▶ [What you will do]:
Find every line below with the string "statement" and pick it out.

Saved entries
⁂

-- pv_equiv track=rewrite | github.com/pa959shanajith/automation_client | plugins/Generic/file_operations_xml.py | igSplit
-- ===== SOURCE A (Python) =====
-- def igSplit(t):
--     splitList = []
--     start = 0
--     si = 0
--     for i in range(0,len(t)):
--         if(t[i]==' '):
--             si = i
--         if(i>0 and t[i-1]=='=' and t[i]=='"'):
--             splitList.append(t[start:si])
--             start=si
--             while (t[start]==' ' and start<len(t)):
--                 start=start+1
--     if(start<len(t)):
--         splitList.append(t[start:len(t)])
--     del start,si,t,i
--     return splitList
-- ===== SOURCE B (Python) =====
-- def igSplit(t):
--     n = len(t)
--     # pass 1: collect the ='" marker positions
--     markers = [i for i in range(n) if i > 0 and t[i-1] == '=' and t[i] == '"']
--     # pass 2: slice at each marker's cut point (last space before it, else 0)
--     out = []
--     start = 0
--     for i in markers:
--         cut = t.rfind(' ', 0, i)
--         if cut == -1:
--             cut = 0
--         out.append(t[start:cut])
--         s = cut
--         while s < n and t[s] == ' ':
--             s += 1
--         start = s
--     if start < n:
--         out.append(t[start:n])
--     return out
-- ===== Notes on version B (the rewrite author's own statement) =====
-- stated objective: alternative
-- what changed: Replaces A's single char-by-char state machine (tracking last-space and segment-start while scanning) by a two-pass decomposition: first collect all ='" marker indices, then slice the string at each marker's cut point computed with rfind.
import Mathlib
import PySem

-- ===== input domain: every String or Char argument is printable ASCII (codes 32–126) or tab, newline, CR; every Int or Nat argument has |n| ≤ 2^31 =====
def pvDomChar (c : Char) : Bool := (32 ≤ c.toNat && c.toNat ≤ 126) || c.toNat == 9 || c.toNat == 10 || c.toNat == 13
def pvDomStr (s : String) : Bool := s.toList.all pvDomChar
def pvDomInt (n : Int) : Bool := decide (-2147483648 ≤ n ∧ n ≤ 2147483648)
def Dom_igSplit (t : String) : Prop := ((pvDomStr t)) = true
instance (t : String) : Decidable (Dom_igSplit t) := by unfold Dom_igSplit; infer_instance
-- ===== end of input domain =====

-- B replaces A's char-by-char state machine by a two-pass marker-index-then-slice decomposition (alternative, not faster).


-- ===== PORT A =====
-- Python slice t[a:b] with 0 ≤ a, b (exact there)
def sliceCl (cs : List Char) (a b : Nat) : List Char := (cs.drop a).take (b - a)

-- the space-skipping while loop shared verbatim by both Pythons
-- (exact: in both programs the scanned index never exceeds the length while the char is ' ')
def skipSp (cs : List Char) : Nat → Nat → Nat
  | 0, s => s
  | fuel + 1, s => if cs.getD s '\x00' = ' ' ∧ s < cs.length then skipSp cs fuel (s + 1) else s

-- one iteration of A's for-loop body; state = (splitList, start, si)
def stepA (cs : List Char) (st : List (List Char) × Nat × Nat) (i : Nat) :
    List (List Char) × Nat × Nat :=
  let si1 := if cs.getD i '\x00' = ' ' then i else st.2.2
  if 0 < i ∧ cs.getD (i - 1) '\x00' = '=' ∧ cs.getD i '\x00' = '"' then
    (st.1 ++ [sliceCl cs st.2.1 si1], skipSp cs (cs.length + 1) si1, si1)
  else
    (st.1, st.2.1, si1)

def igCoreA (cs : List Char) : List (List Char) :=
  let st := (List.range cs.length).foldl (stepA cs) ([], 0, 0)
  if st.2.1 < cs.length then st.1 ++ [cs.drop st.2.1] else st.1

def igSplit (t : String) : List String := (igCoreA t.toList).map String.ofList

-- ===== PORT B =====
-- t.rfind(' ', 0, i) with the -1 result replaced by 0, as Source B does
def cutAt (cs : List Char) (i : Nat) : Nat :=
  (List.range i).foldl (fun acc j => if cs.getD j '\x00' = ' ' then j else acc) 0

def markerB (cs : List Char) (i : Nat) : Bool :=
  decide (0 < i) && decide (cs.getD (i - 1) '\x00' = '=') && decide (cs.getD i '\x00' = '"')

-- one iteration of Source B's for-loop over the markers; state = (out, start)
def stepB (cs : List Char) (st : List (List Char) × Nat) (i : Nat) : List (List Char) × Nat :=
  let cut := cutAt cs i
  (st.1 ++ [sliceCl cs st.2 cut], skipSp cs (cs.length + 1) cut)

def igCoreB (cs : List Char) : List (List Char) :=
  let ms := (List.range cs.length).filter (markerB cs)
  let st := ms.foldl (stepB cs) ([], 0)
  if st.2 < cs.length then st.1 ++ [cs.drop st.2] else st.1

def igSplit_alt (t : String) : List String := (igCoreB t.toList).map String.ofList

-- ===== PRECONDITION & SPEC =====
-- Pre_ excludes only the empty string, on which A raises UnboundLocalError (the loop variable
-- i is never bound before the `del` statement); B naturally returns [] there.
def Pre_igSplit (t : String) : Prop := t ≠ ""
instance (t : String) : Decidable (Pre_igSplit t) := by unfold Pre_igSplit; infer_instance
def pvWitness_igSplit : String := ("a=\"1\" b=\"2\"")

def Spec_igSplit (t : String) (out : List String) : Prop := out = igSplit_alt t
instance (t : String) (out : List String) : Decidable (Spec_igSplit t out) := by unfold Spec_igSplit; infer_instance

-- ===== CLAIM (what is proved, stated in full; the proofs are below) =====
def Claim_equal_igSplit : Prop := ∀ (t : String), Dom_igSplit t → Pre_igSplit t → Spec_igSplit t (igSplit t)

-- ===== LEMMAS AND PROOFS =====
lemma cutAt_succ (cs : List Char) (k : Nat) :
    cutAt cs (k + 1) = if cs.getD k '\x00' = ' ' then k else cutAt cs k := by
  simp [cutAt, List.range_succ]

-- A's loop over range k equals B's loop over the markers below k, with si tracking cutAt cs k
lemma loop_eq (cs : List Char) (k : Nat) :
    (List.range k).foldl (stepA cs) ([], 0, 0) =
      (let st := ((List.range k).filter (markerB cs)).foldl (stepB cs) ([], 0)
       (st.1, st.2, cutAt cs k)) := by
  induction k with
  | zero => rfl
  | succ k ih =>
    rw [List.range_succ, List.foldl_append, ih, List.filter_append, List.foldl_append]
    simp only [List.foldl_cons, List.foldl_nil, List.filter_cons, List.filter_nil]
    by_cases hm : markerB cs k
    · have hk : 0 < k ∧ cs.getD (k - 1) '\x00' = '=' ∧ cs.getD k '\x00' = '"' := by
        simpa [markerB, and_assoc] using hm
      have hns : ¬ cs.getD k '\x00' = ' ' := by
        rw [hk.2.2]; decide
      simp only [List.getD] at hk hns
      simp [hm, stepA, stepB, hk.1, hk.2.1, hk.2.2, cutAt_succ, List.getD]
    · have hk : ¬ (0 < k ∧ cs.getD (k - 1) '\x00' = '=' ∧ cs.getD k '\x00' = '"') := by
        simpa [markerB, and_assoc] using hm
      simp only [List.getD] at hk
      simp only [hm, Bool.false_eq_true, if_false, List.foldl_nil, cutAt_succ]
      simp only [stepA, List.getD]
      rw [if_neg hk]
      rfl

lemma core_eq (cs : List Char) : igCoreA cs = igCoreB cs := by
  unfold igCoreA igCoreB
  rw [loop_eq]

-- ===== VERDICT (by name: the statement is the Claim_ definition above) =====
theorem igSplit_spec : Claim_equal_igSplit := by
  intro t _ _
  unfold Spec_igSplit igSplit igSplit_alt
  rw [core_eq]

⁂

▶ [Answer to this problem]:
-- ===== Notes on version B (the rewrite author's own statement) =====
-- i is never bound before the `del` statement); B naturally returns [] there.
-- ===== VERDICT (by name: the statement is the Claim_ definition above) =====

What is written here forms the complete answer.